Description
A cozy and creamy Tuna Pasta Salad blending flavors of mayonnaise and Greek yogurt, perfect for busy weeknights and gatherings.
Ingredients
Scale
- 8 ounces small shells pasta
- 7 ounces canned albacore white tuna, packed in water, drained
- 2 ribs celery, chopped
- 1/4 cup red onion, chopped
- 1 cup frozen peas
- 1/2 cup mayonnaise
- 1/2 cup plain Greek yogurt
- Dried dill weed, to taste (optional)
- Salt, to taste
- Freshly ground black pepper, to taste
Instructions
- Cook noodles according to package instructions until al dente. Drain and let them cool slightly.

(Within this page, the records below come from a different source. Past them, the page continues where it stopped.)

-- pv_equiv track=rewrite | github.com/Clukay-Fun/Omnibot | nanobot/feishu/persona.py | _has_checked_option
-- ===== SOURCE A (Python) =====
-- def _has_checked_option(text: str, section_heading: str, labels: tuple[str, ...]) -> bool:
--     in_section = False
--     allowed = set(labels)
--     for raw_line in text.splitlines():
--         line = raw_line.strip()
--         if line.startswith("### "):
--             in_section = line == section_heading
--             continue
--         if not in_section or not line.startswith("- [x] "):
--             continue
--         label = line.removeprefix("- [x] ").strip()
--         if label in allowed:
--             return True
--     return False
-- ===== SOURCE B (Python) =====
-- def _has_checked_option(text: str, section_heading: str, labels: tuple[str, ...]) -> bool:
--     # Pass 1: group the stripped lines into (heading, body-lines) sections.
--     sections = []
--     current = None
--     for raw_line in text.splitlines():
--         line = raw_line.strip()
--         if line.startswith("### "):
--             current = (line, [])
--             sections.append(current)
--         elif current is not None:
--             current[1].append(line)
--     # Pass 2: query the grouped structure.
--     allowed = set(labels)
--     for heading, lines in sections:
--         if heading == section_heading:
--             for line in lines:
--                 if line.startswith("- [x] ") and line.removeprefix("- [x] ").strip() in allowed:
--                     return True
--     return False
-- ===== Notes on version B (the rewrite author's own statement) =====
-- stated objective: alternative
-- what changed: Replaces A's single stateful scan with an in_section flag by a two-pass decomposition: first group the stripped lines into a list of (heading, body) sections, then query that structure for a matching section containing a checked allowed label.
import Mathlib
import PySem

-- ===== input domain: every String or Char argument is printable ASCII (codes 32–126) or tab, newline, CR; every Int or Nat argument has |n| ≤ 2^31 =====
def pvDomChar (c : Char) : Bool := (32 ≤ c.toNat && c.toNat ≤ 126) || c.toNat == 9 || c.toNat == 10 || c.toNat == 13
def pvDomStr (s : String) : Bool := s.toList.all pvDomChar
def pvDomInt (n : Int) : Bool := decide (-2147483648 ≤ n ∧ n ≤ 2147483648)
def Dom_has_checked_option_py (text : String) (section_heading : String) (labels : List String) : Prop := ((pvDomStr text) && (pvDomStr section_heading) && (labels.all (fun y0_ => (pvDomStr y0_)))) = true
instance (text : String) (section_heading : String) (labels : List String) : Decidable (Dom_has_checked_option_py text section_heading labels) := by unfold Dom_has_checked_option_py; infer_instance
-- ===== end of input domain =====

-- B replaces A's single stateful scan (in_section flag) by a two-pass decomposition:
-- group lines into (heading, body) sections, then query the grouped structure. Same cost; alternative structure.

-- exact port of str.removeprefix (used by both Pythons via the built-in)
def pvRemoveprefix (s p : List Char) : List Char :=
  if PySem.Chars.startswith s p then s.drop p.length else s

-- ===== PORT A =====
-- A's loop with early return, carrying the in_section flag
def pvALoop (sh : List Char) (allowed : PySem.Set (List Char)) :
    List (List Char) → Bool → Bool
  | [], _ => false
  | raw :: rest, ins =>
    let line := PySem.Chars.strip raw
    if PySem.Chars.startswith line "### ".toList then
      pvALoop sh allowed rest (line == sh)
    else if !ins || !PySem.Chars.startswith line "- [x] ".toList then
      pvALoop sh allowed rest ins
    else if PySem.Set.contains allowed (PySem.Chars.strip (pvRemoveprefix line "- [x] ".toList)) then
      true
    else
      pvALoop sh allowed rest ins

def has_checked_option_py (text : String) (section_heading : String) (labels : List String) : Bool :=
  pvALoop section_heading.toList (PySem.Set.ofList (labels.map String.toList))
    (PySem.Chars.splitlines text.toList) false

-- ===== PORT B =====
-- pass 1: group stripped lines into (heading, body) sections; `cur` models B's `current`
def pvGroup : List (List Char) → Option (List Char × List (List Char)) → List (List Char × List (List Char))
  | [], cur => match cur with | none => [] | some s => [s]
  | raw :: rest, cur =>
    let line := PySem.Chars.strip raw
    if PySem.Chars.startswith line "### ".toList then
      match cur with
      | none => pvGroup rest (some (line, []))
      | some s => s :: pvGroup rest (some (line, []))
    else
      match cur with
      | none => pvGroup rest none
      | some (h, ls) => pvGroup rest (some (h, ls ++ [line]))

def pvChecked (allowed : PySem.Set (List Char)) (line : List Char) : Bool :=
  PySem.Chars.startswith line "- [x] ".toList &&
    PySem.Set.contains allowed (PySem.Chars.strip (pvRemoveprefix line "- [x] ".toList))

-- pass 2: query the grouped sections
def pvQuery (sh : List Char) (allowed : PySem.Set (List Char))
    (secs : List (List Char × List (List Char))) : Bool :=
  secs.any (fun s => s.1 == sh && s.2.any (pvChecked allowed))

def has_checked_option_py_alt (text : String) (section_heading : String) (labels : List String) : Bool :=
  pvQuery section_heading.toList (PySem.Set.ofList (labels.map String.toList))
    (pvGroup (PySem.Chars.splitlines text.toList) none)

-- ===== PRECONDITION & SPEC =====
def Spec_has_checked_option_py (text : String) (section_heading : String) (labels : List String) (out : Bool) : Prop := out = has_checked_option_py_alt text section_heading labels
instance (text : String) (section_heading : String) (labels : List String) (out : Bool) : Decidable (Spec_has_checked_option_py text section_heading labels out) := by unfold Spec_has_checked_option_py; infer_instance

-- ===== CLAIM (what is proved, stated in full; the proofs are below) =====
def Claim_equal_has_checked_option_py : Prop := ∀ (text : String) (section_heading : String) (labels : List String), Dom_has_checked_option_py text section_heading labels → Spec_has_checked_option_py text section_heading labels (has_checked_option_py text section_heading labels)

-- ===== LEMMAS AND PROOFS =====

-- invariant helpers: does the current section's heading match, and does it already contain a hit
def pvHM (sh : List Char) : Option (List Char × List (List Char)) → Bool
  | none => false
  | some (h, _) => h == sh

def pvHit (sh : List Char) (allowed : PySem.Set (List Char)) :
    Option (List Char × List (List Char)) → Bool
  | none => false
  | some (h, ls) => (h == sh) && ls.any (pvChecked allowed)

theorem pvMain (sh : List Char) (al : PySem.Set (List Char)) :
    ∀ (lines : List (List Char)) (cur : Option (List Char × List (List Char))),
      pvQuery sh al (pvGroup lines cur) = (pvHit sh al cur || pvALoop sh al lines (pvHM sh cur)) := by
  intro lines
  induction lines with
  | nil =>
    intro cur
    cases cur with
    | none => simp [pvGroup, pvQuery, pvALoop, pvHit]
    | some s => cases s with
      | mk h ls => simp [pvGroup, pvQuery, pvALoop, pvHit]
  | cons raw rest ih =>
    intro cur
    by_cases hH : PySem.Chars.startswith (PySem.Chars.strip raw) "### ".toList = true
    · cases cur with
      | none =>
        simp only [pvGroup, pvALoop, hH, if_pos]
        rw [ih]
        simp [pvHit, pvHM]
      | some s =>
        cases s with
        | mk h ls =>
          simp only [pvGroup, pvALoop, hH, if_pos, pvQuery, List.any_cons]
          rw [show (List.any (pvGroup rest (some (PySem.Chars.strip raw, []))) fun s => s.1 == sh && s.2.any (pvChecked al)) = pvQuery sh al (pvGroup rest (some (PySem.Chars.strip raw, []))) from rfl]
          rw [ih]
          simp [pvHit, pvHM]
    · have hH' : PySem.Chars.startswith (PySem.Chars.strip raw) "### ".toList = false :=
        Bool.not_eq_true _ |>.mp hH
      cases cur with
      | none =>
        simp only [pvGroup, pvALoop, hH', Bool.false_eq_true, if_false]
        rw [ih]
        simp [pvHit, pvHM]
      | some s =>
        cases s with
        | mk h ls =>
          simp only [pvGroup, pvALoop, hH', Bool.false_eq_true, if_false]
          rw [ih]
          simp only [pvHit, pvHM, pvChecked, List.any_append, List.any_cons, List.any_nil,
            Bool.or_false]
          cases hins : (h == sh) with
          | false => simp
          | true =>
            cases hs : PySem.Chars.startswith (PySem.Chars.strip raw) "- [x] ".toList with
            | false => simp
            | true =>
              cases hc : PySem.Set.contains al
                  (PySem.Chars.strip (pvRemoveprefix (PySem.Chars.strip raw) "- [x] ".toList)) with
              | false => simp
              | true => simp

-- ===== VERDICT (by name: the statement is the Claim_ definition above) =====
theorem has_checked_option_py_spec : Claim_equal_has_checked_option_py := by
  intro text section_heading labels _
  unfold Spec_has_checked_option_py has_checked_option_py has_checked_option_py_alt
  rw [pvMain]
  simp [pvHit, pvHM]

- Add the chopped onion, celery, peas, cooked pasta, and drained tuna into a large bowl.
- Mix the mayonnaise and Greek yogurt in a separate bowl until smooth and creamy.
- Stir half of the creamy sauce into the pasta mixture, tossing gently to coat.
- Season with salt, pepper, and dried dill, adjusting to your preferred taste.
- Refrigerate the pasta and remaining sauce separately, covered, for 30 minutes.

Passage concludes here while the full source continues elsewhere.